Leaders of major American companies are urging US President Barack Obama to make a US-China Bilateral Investment Treaty (BIT) a top priority when he meets with Chinese President Xi Jinping next month.
The US-China Business Council (USCBC) on Wednesday released a letter signed by 51 corporate chiefs that was sent to Obama. The two presidents will meet informally after Obama attends the APEC Economic Leaders’ Meeting in Beijing on Nov 10-11.
USCBC President John Frisbie said the letter is “a strong message” to the White House from America’s business leaders in support of the treaty.
“Completing a high-standard US-China Bilateral Investment Treaty will have a significant and lasting impact on the trajectory of the US-China commercial relationship and a more equitable commercial framework to guide the relationship forward,” Frisbie said in a statement.
The letter was signed by 51 CEOs, including Doug Oberhelman, chairman and CEO of Caterpillar Inc, Mark Fields, president and CEO of Ford Motor Co, and James P. Gorman, chairman and CEO of Morgan Stanley.
At least one observer said that despite a world scene that changes dramatically from Ebola to ISIS and to other critical issues, an investment treaty with China can be a top priority for Obama and XI.
“When the president of the United States and the president of China meet they will almost surely discuss national security and economic matters,” David Dollar, senior fellow at the John L. Thornton China Center at the Brookings Institution told China Daily. “This is a really important issue.
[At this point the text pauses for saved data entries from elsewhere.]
-- pv_equiv track=rewrite | github.com/yongchann/problem-solving | 프로그래머스/2/77485. 행렬 테두리 회전하기/행렬 테두리 회전하기.py | get_target_coordinate
-- ===== SOURCE A (Python) =====
-- def get_target_coordinate(x1, y1, x2, y2):
--     s = []
--     for y in range(y1, y2):
--         s.append([x1, y])
--     for x in range(x1, x2):
--         s.append([x, y2])
--     for y in range(y2, y1, -1):
--         s.append([x2, y])
--     for x in range(x2, x1, -1):
--         s.append([x, y1])
--     return s
-- ===== SOURCE B (Python) =====
-- def get_target_coordinate(x1, y1, x2, y2):
--     # Columnar construction: build the x-track and the y-track of the border
--     # walk separately with bulk list operations, then zip them into coordinates.
--     h = max(y2 - y1, 0)
--     w = max(x2 - x1, 0)
--     xs = [x1] * h + list(range(x1, x1 + w)) + [x2] * h + list(range(x2, x2 - w, -1))
--     ys = list(range(y1, y1 + h)) + [y2] * w + list(range(y2, y2 - h, -1)) + [y1] * w
--     return list(map(list, zip(xs, ys)))
-- ===== Notes on version B (the rewrite author's own statement) =====
-- stated objective: alternative
-- what changed: Instead of emitting border points side by side in four loops, B builds the whole x-track and y-track of the border walk as flat lists via bulk list operations (replication and ranges, clamped to 0 for degenerate rectangles) and zips the two tracks into the coordinate list.
import Mathlib
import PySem

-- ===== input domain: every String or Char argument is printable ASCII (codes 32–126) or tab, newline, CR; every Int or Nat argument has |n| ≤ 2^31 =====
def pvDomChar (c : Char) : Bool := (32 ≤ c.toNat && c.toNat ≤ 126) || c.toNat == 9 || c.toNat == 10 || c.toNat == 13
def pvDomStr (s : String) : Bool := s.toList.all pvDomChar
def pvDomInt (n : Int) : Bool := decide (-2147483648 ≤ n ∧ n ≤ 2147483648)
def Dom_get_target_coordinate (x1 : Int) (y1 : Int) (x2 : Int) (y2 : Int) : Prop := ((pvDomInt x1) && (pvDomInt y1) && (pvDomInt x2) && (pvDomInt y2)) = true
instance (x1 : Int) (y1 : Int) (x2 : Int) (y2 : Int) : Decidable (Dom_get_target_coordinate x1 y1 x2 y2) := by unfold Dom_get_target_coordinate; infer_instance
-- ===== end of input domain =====

-- B builds the x-track and y-track of the border walk as whole lists (replication and
-- ranges, clamped for degenerate rectangles) and zips them, instead of A's four
-- point-by-point side loops; same cost, different construction.

-- ===== PORT A =====
def get_target_coordinate (x1 : Int) (y1 : Int) (x2 : Int) (y2 : Int) : List (List Int) :=
  let s : List (List Int) := []
  let s := (PySem.List.pyRange y1 y2 1).foldl (fun s y => s ++ [[x1, y]]) s
  let s := (PySem.List.pyRange x1 x2 1).foldl (fun s x => s ++ [[x, y2]]) s
  let s := (PySem.List.pyRange y2 y1 (-1)).foldl (fun s y => s ++ [[x2, y]]) s
  let s := (PySem.List.pyRange x2 x1 (-1)).foldl (fun s x => s ++ [[x, y1]]) s
  s

-- ===== PORT B =====
def get_target_coordinate_alt (x1 : Int) (y1 : Int) (x2 : Int) (y2 : Int) : List (List Int) :=
  let h := max (y2 - y1) 0
  let w := max (x2 - x1) 0
  let xs := List.replicate h.toNat x1 ++ PySem.List.pyRange x1 (x1 + w) 1
            ++ List.replicate h.toNat x2 ++ PySem.List.pyRange x2 (x2 - w) (-1)
  let ys := PySem.List.pyRange y1 (y1 + h) 1 ++ List.replicate w.toNat y2
            ++ PySem.List.pyRange y2 (y2 - h) (-1) ++ List.replicate w.toNat y1
  (xs.zip ys).map (fun p => [p.1, p.2])

-- ===== PRECONDITION & SPEC =====
def Spec_get_target_coordinate (x1 : Int) (y1 : Int) (x2 : Int) (y2 : Int) (out : List (List Int)) : Prop := out = get_target_coordinate_alt x1 y1 x2 y2
instance (x1 : Int) (y1 : Int) (x2 : Int) (y2 : Int) (out : List (List Int)) : Decidable (Spec_get_target_coordinate x1 y1 x2 y2 out) := by unfold Spec_get_target_coordinate; infer_instance

-- ===== CLAIM (what is proved, stated in full; the proofs are below) =====
def Claim_equal_get_target_coordinate : Prop := ∀ (x1 : Int) (y1 : Int) (x2 : Int) (y2 : Int), Dom_get_target_coordinate x1 y1 x2 y2 → Spec_get_target_coordinate x1 y1 x2 y2 (get_target_coordinate x1 y1 x2 y2)

-- ===== LEMMAS AND PROOFS =====

lemma zip_repl_left {α β : Type} (a : α) : ∀ (l : List β) (n : Nat), l.length = n →
    (List.replicate n a).zip l = l.map (fun y => (a, y)) := by
  intro l
  induction l with
  | nil => intro n h; subst h; simp
  | cons x t ih =>
    intro n h
    subst h
    simp [List.replicate_succ, ih t.length rfl]

lemma zip_repl_right {α β : Type} (b : β) : ∀ (l : List α) (n : Nat), l.length = n →
    l.zip (List.replicate n b) = l.map (fun x => (x, b)) := by
  intro l
  induction l with
  | nil => intro n h; subst h; simp
  | cons x t ih =>
    intro n h
    subst h
    simp [List.replicate_succ, ih t.length rfl]

-- the main equality, with the two clamped side lengths abstracted as naturals
lemma main_eq (x1 y1 x2 y2 : Int) (H W : Nat)
    (hH : max (y2 - y1) 0 = (H : Int)) (hW : max (x2 - x1) 0 = (W : Int)) :
    get_target_coordinate x1 y1 x2 y2 = get_target_coordinate_alt x1 y1 x2 y2 := by
  have t1 : (y2 - y1).toNat = H := by omega
  have t2 : (x2 - x1).toNat = W := by omega
  have t3 : (x1 + (W : Int) - x1).toNat = W := by omega
  have t4 : (y1 + (H : Int) - y1).toNat = H := by omega
  have t5 : (x2 - (x2 - (W : Int))).toNat = W := by omega
  have t6 : (y2 - (y2 - (H : Int))).toNat = H := by omega
  unfold get_target_coordinate get_target_coordinate_alt
  simp only [PySem.List.foldl_append_singleton_eq_map, List.nil_append, hH, hW,
    PySem.List.pyRange_one, PySem.List.pyRange_neg_one, t1, t2, t3, t4, t5, t6,
    Int.toNat_natCast]
  rw [List.zip_append (by simp), List.zip_append (by simp), List.zip_append (by simp)]
  rw [zip_repl_left x1 _ H (by simp), zip_repl_left x2 _ H (by simp),
      zip_repl_right y2 _ W (by simp), zip_repl_right y1 _ W (by simp)]
  simp [List.map_map, Function.comp_def, List.append_assoc]

-- ===== VERDICT (by name: the statement is the Claim_ definition above) =====
theorem get_target_coordinate_spec : Claim_equal_get_target_coordinate := by
  intro x1 y1 x2 y2 _
  show get_target_coordinate x1 y1 x2 y2 = get_target_coordinate_alt x1 y1 x2 y2
  exact main_eq x1 y1 x2 y2 (y2 - y1).toNat (x2 - x1).toNat
    ((Int.toNat_eq_max _).symm) ((Int.toNat_eq_max _).symm)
China remains closed to a lot of foreign investment. By having a treaty this would give our companies in the US an opportunity to expand their products and services to this market.”
However, Christian T. Lundblad, finance professor at the Kenan-Flagler Business School at the University of North Carolina, believes that other world events will take precedence.
“Honestly, I think such an effort is likely going to be second order to the other geopolitical developments. While I share the business community’s desire for greater transparency and predictability with regards the Chinese investment environment, it just seems like right now (as important as this is) Washington may feel like we have bigger fish to fry,” he said in an email interview to China Daily.
Dollar said an investment treaty is important for the US because it will open up sectors of the American economy that haven’t been able to gain a foothold in China.
“China is the second biggest market in the world and yet its energy, mining and services sectors remain largely closed to foreign and US investment,” he said. “These sectors are extremely important to the US economy and allowing American firms to compete for business in China will hand them an enormous expansion opportunity.”
“This is actually really important for US firms. BITs can help foster access and promote predictability to the cross-border investment environment, as well as provide potential avenues for recourse in the case a party feels unfairly taken advantage of,” said Lundblad.
China significantly benefits from this if high-quality investments find their way there as opposed to other emerging markets around the globe, Lundblad said.
Would a treaty substantially increase Chinese investment in the US?
“Right now China’s investments in the US are increasing rapidly,” he said. “Without a treaty I doubt that it could keep increasing at this pace.”
According to the Rhodium Group, a New York consulting firm, Chinese investment in the US doubled in 2013 to nearly $14 billion, driven by large-scale acquisitions in food, energy and real estate.
“I’m not sure this is a first order effect in such a BIT – it does, of course, cut both ways, so to the extent that this promotes access or recourse for a Chinese investment here, that’s a help,” Lundblad added.
He said, to him the larger benefit is China’s ability to attract capital from the outside. As China continues to slow economically and necessarily reallocate their own resources, they will increasingly find benefits from deeper relationships with the outside world, Lundblad said.
Bilateral investment treaties are designed to protect investments made by individuals and companies in the countries signing the agreement. An investment treaty provides investors with a more transparent environment.
China has signed more than 120 investment treaties with countries like Germany, Japan, and the United Kingdom. The US has more than 40 signed bilateral investment treaties with countries like Argentina, Egypt and Turkey.
A bilateral investment treaty would not address all the issues affecting US-China trade. American companies in China have complained about the challenges they face in guarding and enforcing laws on their intellectual property rights.
While a treaty wouldn’t resolve those issues directly, it would provide a platform for further discussions between the two countries on safeguarding intellectual property rights.